## Here, we are reading the resumes from google cloud storage, parses the same with pyresparser, extract details and save it in an excel file

### Import python libraries required for processing

In [1]:
import pandas as pd
from sklearn.feature_extraction.text import TfidfVectorizer
import nltk
from pyresparser import ResumeParser
import os
from docx import Document
import io
import uuid
import concurrent.futures
from pathlib import Path
from google.cloud import storage
import fitz  # PyMuPDF
from itertools import islice
import warnings
warnings.filterwarnings("ignore")

#### python commands to run in the order to install required libraries
pip install python-docx

pip install docx

pip install nltk

pip install spacy==2.3.5

pip install https://github.com/explosion/spacy-models/releases/download/en_core_web_sm-2.3.1/en_core_web_sm-2.3.1.tar.gz

pip install pyresparser

pip install --upgrade google-cloud-storage

pip install pypdf

pip install PyMuPDF

import nltk

nltk.download('stopwords')

In [2]:
input_path = "https://console.cloud.google.com/storage/browser/hackathon1415"
bucket_name = input_path.split("/")[-1]
bucket_name

'hackathon1415'

In [3]:
# Function to extract text from PDF using PyMuPDF
def extract_text_from_pdf(pdf_bytes):
    text = ""
    with fitz.open("pdf", pdf_bytes) as pdf:
        for page in pdf:
            text += page.get_text()
    return text

In [4]:
# Function to parse resume using Pyresparser
def parse_resume(text):
    temp_file_path = str(uuid.uuid4()) + '.docx'
    doc = Document()
    doc.add_paragraph(text)
    doc.save(temp_file_path)

    try:
        data = ResumeParser(temp_file_path).get_extracted_data()
        return data
    finally:
        # Clean up the temporary file
        os.unlink(temp_file_path)

In [5]:
# Function to process a single blob (resume)
def process_blob(blob):
    resume_bytes = blob.download_as_bytes()
    text = extract_text_from_pdf(resume_bytes)
    data = parse_resume(text)
    skills = ', '.join(data.get('skills', []))
    data_dict = {
        'name': blob.name,
        'skills': skills
    }
    return data_dict

In [6]:
path_to_private_key = 'fifth-compass-415612-76f634511b19.json'
client = storage.Client.from_service_account_json(json_credentials_path=path_to_private_key)
bucket = client.bucket(bucket_name)

str_folder_name_on_gcs = 'RESUME/data/'

# Create the directory locally
Path(str_folder_name_on_gcs).mkdir(parents=True, exist_ok=True)
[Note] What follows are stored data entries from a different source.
-- pv_equiv track=rewrite | github.com/wrangleworks/WranglesPY | wrangles/generate.py | _stringify_query
-- ===== SOURCE A (Python) =====
-- from typing import Any, Dict, List, Literal, Union, Optional, Tuple
--
-- def _stringify_query(record: Any) -> str:
--
--     if isinstance(record, dict):
--         return " ".join(str(v) for v in record.values() if v not in (None, ""))
--     if isinstance(record, list):
--         return " ".join(str(v) for v in record if v not in (None, ""))
--     if record in (None, ""):
--         return ""
--     return str(record)
-- ===== SOURCE B (Python) =====
-- def _join_dc(values):
--     # divide and conquer: join each half, then merge the two joined halves
--     n = len(values)
--     if n == 0:
--         return ""
--     if n == 1:
--         v = values[0]
--         return "" if v in (None, "") else str(v)
--     mid = n // 2
--     left = _join_dc(values[:mid])
--     right = _join_dc(values[mid:])
--     if left == "":
--         return right
--     if right == "":
--         return left
--     return left + " " + right
--
-- def _stringify_query(record):
--     if isinstance(record, dict):
--         values = list(record.values())
--     elif isinstance(record, list):
--         values = list(record)
--     else:
--         values = [record]
--     return _join_dc(values)
-- ===== Notes on version B (the rewrite author's own statement) =====
-- stated objective: alternative
-- what changed: B normalizes dict/list/scalar to one values list and joins it by divide and conquer: recursively join the two halves and merge them with a single space (dropping an empty side), replacing A's three forward generator-filter-and-join branches.
import Mathlib
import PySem

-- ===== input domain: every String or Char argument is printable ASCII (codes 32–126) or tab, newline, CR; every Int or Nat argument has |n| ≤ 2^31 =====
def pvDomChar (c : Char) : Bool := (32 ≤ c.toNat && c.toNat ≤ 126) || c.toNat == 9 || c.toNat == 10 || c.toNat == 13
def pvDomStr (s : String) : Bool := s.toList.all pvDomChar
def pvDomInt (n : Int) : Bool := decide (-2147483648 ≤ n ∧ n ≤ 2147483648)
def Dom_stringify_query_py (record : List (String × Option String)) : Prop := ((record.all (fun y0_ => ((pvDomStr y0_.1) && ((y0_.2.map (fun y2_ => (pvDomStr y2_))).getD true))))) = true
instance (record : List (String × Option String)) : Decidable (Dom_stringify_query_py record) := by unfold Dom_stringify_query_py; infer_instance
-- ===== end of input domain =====

-- B normalizes to one values list and joins it by divide and conquer (join halves, merge with a space),
-- replacing A's three forward filter-and-join branches; objective: alternative (same task, different algorithm).
-- (On the Lean side record is always the dict case, so only that branch of each Python is exercised.)

-- ===== PORT A =====
-- A's generator filter 'if v not in (None, "")': None and "" are dropped, everything else kept.
def pvKeep (v : Option String) : Option String :=
  match v with
  | none => none
  | some s => if s = "" then none else some s

-- A (dict branch): " ".join(str(v) for v in record.values() if v not in (None, "")) —
-- the generator is the filterMap with pvKeep, then one join.
def stringify_query_py (record : List (String × Option String)) : String :=
  PySem.Str.join " " ((record.map Prod.snd).filterMap pvKeep)

-- ===== PORT B =====
-- B's helper _join_dc: split at the midpoint, join each half recursively, merge the halves.
def pvJoinDC (vs : List (Option String)) : String :=
  match vs with
  | [] => ""
  | [v] => (match v with | none => "" | some s => if s = "" then "" else s)
  | v1 :: v2 :: rest =>
    let l := v1 :: v2 :: rest
    let mid := l.length / 2
    let left := pvJoinDC (l.take mid)
    let right := pvJoinDC (l.drop mid)
    if left = "" then right
    else if right = "" then left
    else left ++ " " ++ right
termination_by vs.length
decreasing_by
  · simp; omega
  · simp; omega

def stringify_query_py_alt (record : List (String × Option String)) : String :=
  pvJoinDC (record.map Prod.snd)

-- ===== PRECONDITION & SPEC =====
def Spec_stringify_query_py (record : List (String × Option String)) (out : String) : Prop := out = stringify_query_py_alt record
instance (record : List (String × Option String)) (out : String) : Decidable (Spec_stringify_query_py record out) := by unfold Spec_stringify_query_py; infer_instance

-- ===== CLAIM (what is proved, stated in full; the proofs are below) =====
def Claim_equal_stringify_query_py : Prop := ∀ (record : List (String × Option String)), Dom_stringify_query_py record → Spec_stringify_query_py record (stringify_query_py record)

-- ===== LEMMAS AND PROOFS =====

-- a join headed by a nonempty kept string is nonempty
theorem pv_join_ne (t : String) (ht : t ≠ "") (ts : List String) :
    PySem.Str.join " " (t :: ts) ≠ "" := by
  cases ts with
  | nil =>
    intro h
    apply ht
    have := congrArg String.toList h
    simp [PySem.Str.toList_join, PySem.Chars.join_singleton] at this
    exact String.toList_inj.mp (by simpa using this)
  | cons r rs =>
    intro h
    have := congrArg String.toList h
    simp [PySem.Str.toList_join, PySem.Chars.join_cons_cons] at this

-- every string kept by the filter is nonempty
theorem pv_keep_ne (vs : List (Option String)) (t : String) (ht : t ∈ vs.filterMap pvKeep) :
    t ≠ "" := by
  simp only [List.mem_filterMap] at ht
  obtain ⟨w, _, hw⟩ := ht
  cases w with
  | none => simp [pvKeep] at hw
  | some u =>
    by_cases hu : u = "" <;> simp [pvKeep, hu] at hw
    exact hw ▸ hu

theorem pv_join_nil : PySem.Str.join " " ([] : List String) = "" := by
  apply String.toList_inj.mp
  simp [PySem.Str.toList_join, PySem.Chars.join_nil]

-- joining a concatenation of two nonempty lists is joining the parts around one separator
theorem pv_chars_join_append (sep : List Char) (L1 L2 : List (List Char))
    (h1 : L1 ≠ []) (h2 : L2 ≠ []) :
    PySem.Chars.join sep (L1 ++ L2) = PySem.Chars.join sep L1 ++ sep ++ PySem.Chars.join sep L2 := by
  induction L1 with
  | nil => exact absurd rfl h1
  | cons a L1 ih =>
    cases L1 with
    | nil =>
      cases L2 with
      | nil => exact absurd rfl h2
      | cons b L2 => simp [PySem.Chars.join_cons_cons, PySem.Chars.join_singleton]
    | cons c L1' =>
      have := ih (by simp)
      simp only [List.cons_append] at this ⊢
      rw [PySem.Chars.join_cons_cons, PySem.Chars.join_cons_cons]
      simp [this]

-- merging the joins of two filtered halves is the join of their concatenation
theorem pv_merge (L1 L2 : List String) (h1 : ∀ s ∈ L1, s ≠ "") (h2 : ∀ s ∈ L2, s ≠ "") :
    (if PySem.Str.join " " L1 = "" then PySem.Str.join " " L2
     else if PySem.Str.join " " L2 = "" then PySem.Str.join " " L1
     else PySem.Str.join " " L1 ++ " " ++ PySem.Str.join " " L2)
      = PySem.Str.join " " (L1 ++ L2) := by
  cases L1 with
  | nil => simp [pv_join_nil]
  | cons t ts =>
    rw [if_neg (pv_join_ne t (h1 t (by simp)) ts)]
    cases L2 with
    | nil => simp [pv_join_nil]
    | cons r rs =>
      rw [if_neg (pv_join_ne r (h2 r (by simp)) rs)]
      apply String.toList_inj.mp
      simp only [PySem.Str.toList_join, String.toList_append, List.map_append]
      rw [pv_chars_join_append " ".toList (List.map String.toList (t :: ts))
            (List.map String.toList (r :: rs)) (by simp) (by simp)]

-- pvJoinDC on the empty and singleton lists
theorem pv_joinDC_nil : pvJoinDC [] = PySem.Str.join " " (List.filterMap pvKeep []) := by
  simp [pvJoinDC, pv_join_nil]

theorem pv_joinDC_single (v : Option String) :
    pvJoinDC [v] = PySem.Str.join " " (List.filterMap pvKeep [v]) := by
  cases v with
  | none => simp [pvJoinDC, pvKeep, pv_join_nil]
  | some s =>
    by_cases hs : s = ""
    · simp [pvJoinDC, pvKeep, hs, pv_join_nil]
    · rw [show pvJoinDC [some s] = s from by simp [pvJoinDC, hs]]
      rw [show ([some s] : List (Option String)).filterMap pvKeep = [s] from by simp [pvKeep, hs]]
      apply String.toList_inj.mp
      simp [PySem.Str.toList_join, PySem.Chars.join_singleton]

-- B's divide-and-conquer computes A's join of the filtered values (induction on a length bound)
theorem pv_joinDC_eq_aux (n : Nat) :
    ∀ vs : List (Option String), vs.length ≤ n →
      pvJoinDC vs = PySem.Str.join " " (vs.filterMap pvKeep) := by
  induction n with
  | zero =>
    intro vs h
    cases vs with
    | nil => exact pv_joinDC_nil
    | cons v vs => simp at h
  | succ n ih =>
    intro vs h
    match vs with
    | [] => exact pv_joinDC_nil
    | [v] => exact pv_joinDC_single v
    | v1 :: v2 :: rest =>
      rw [pvJoinDC]
      rw [ih ((v1 :: v2 :: rest).take ((v1 :: v2 :: rest).length / 2)) (by simp at h ⊢; omega),
          ih ((v1 :: v2 :: rest).drop ((v1 :: v2 :: rest).length / 2)) (by simp at h ⊢; omega)]
      rw [pv_merge _ _ (fun s hs => pv_keep_ne _ s hs) (fun s hs => pv_keep_ne _ s hs)]
      rw [← List.filterMap_append, List.take_append_drop]

theorem pv_joinDC_eq (vs : List (Option String)) :
    pvJoinDC vs = PySem.Str.join " " (vs.filterMap pvKeep) :=
  pv_joinDC_eq_aux vs.length vs (le_refl _)

-- ===== VERDICT (by name: the statement is the Claim_ definition above) =====
theorem stringify_query_py_spec : Claim_equal_stringify_query_py := by
  intro record _
  unfold Spec_stringify_query_py stringify_query_py stringify_query_py_alt
  rw [pv_joinDC_eq]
blobs = bucket.list_blobs(prefix=str_folder_name_on_gcs)

# Limit to the first 100 blobs
limited_blobs = islice(blobs, 100)

# Use concurrent.futures for parallel processing
with concurrent.futures.ThreadPoolExecutor() as executor:
    data_dicts = list(executor.map(process_blob, limited_blobs))


In [7]:
# Write the data dictionary to an Excel file
df = pd.DataFrame(data_dicts)
excel_file = bucket_name + '_resume_data.xlsx'
df.to_excel(excel_file, index=False)
print(f"Data written to {excel_file}")
df.head()

Data written to hackathon1415_resume_data.xlsx


Unnamed: 0,name,skills
0,RESUME/data/10247517.pdf,"Analysis, Schedules, Requests, Programming, Wi..."
1,RESUME/data/10265057.pdf,"Requests, Programming, Python, Reports, Data c..."
2,RESUME/data/10399912.pdf,"Schedules, Correspondence, Reports, Customer s..."
3,RESUME/data/10549585.pdf,"Analysis, Retention, Windows, Analytical, Sche..."
4,RESUME/data/10553553.pdf,"Analysis, Windows, Security, Servers, Database..."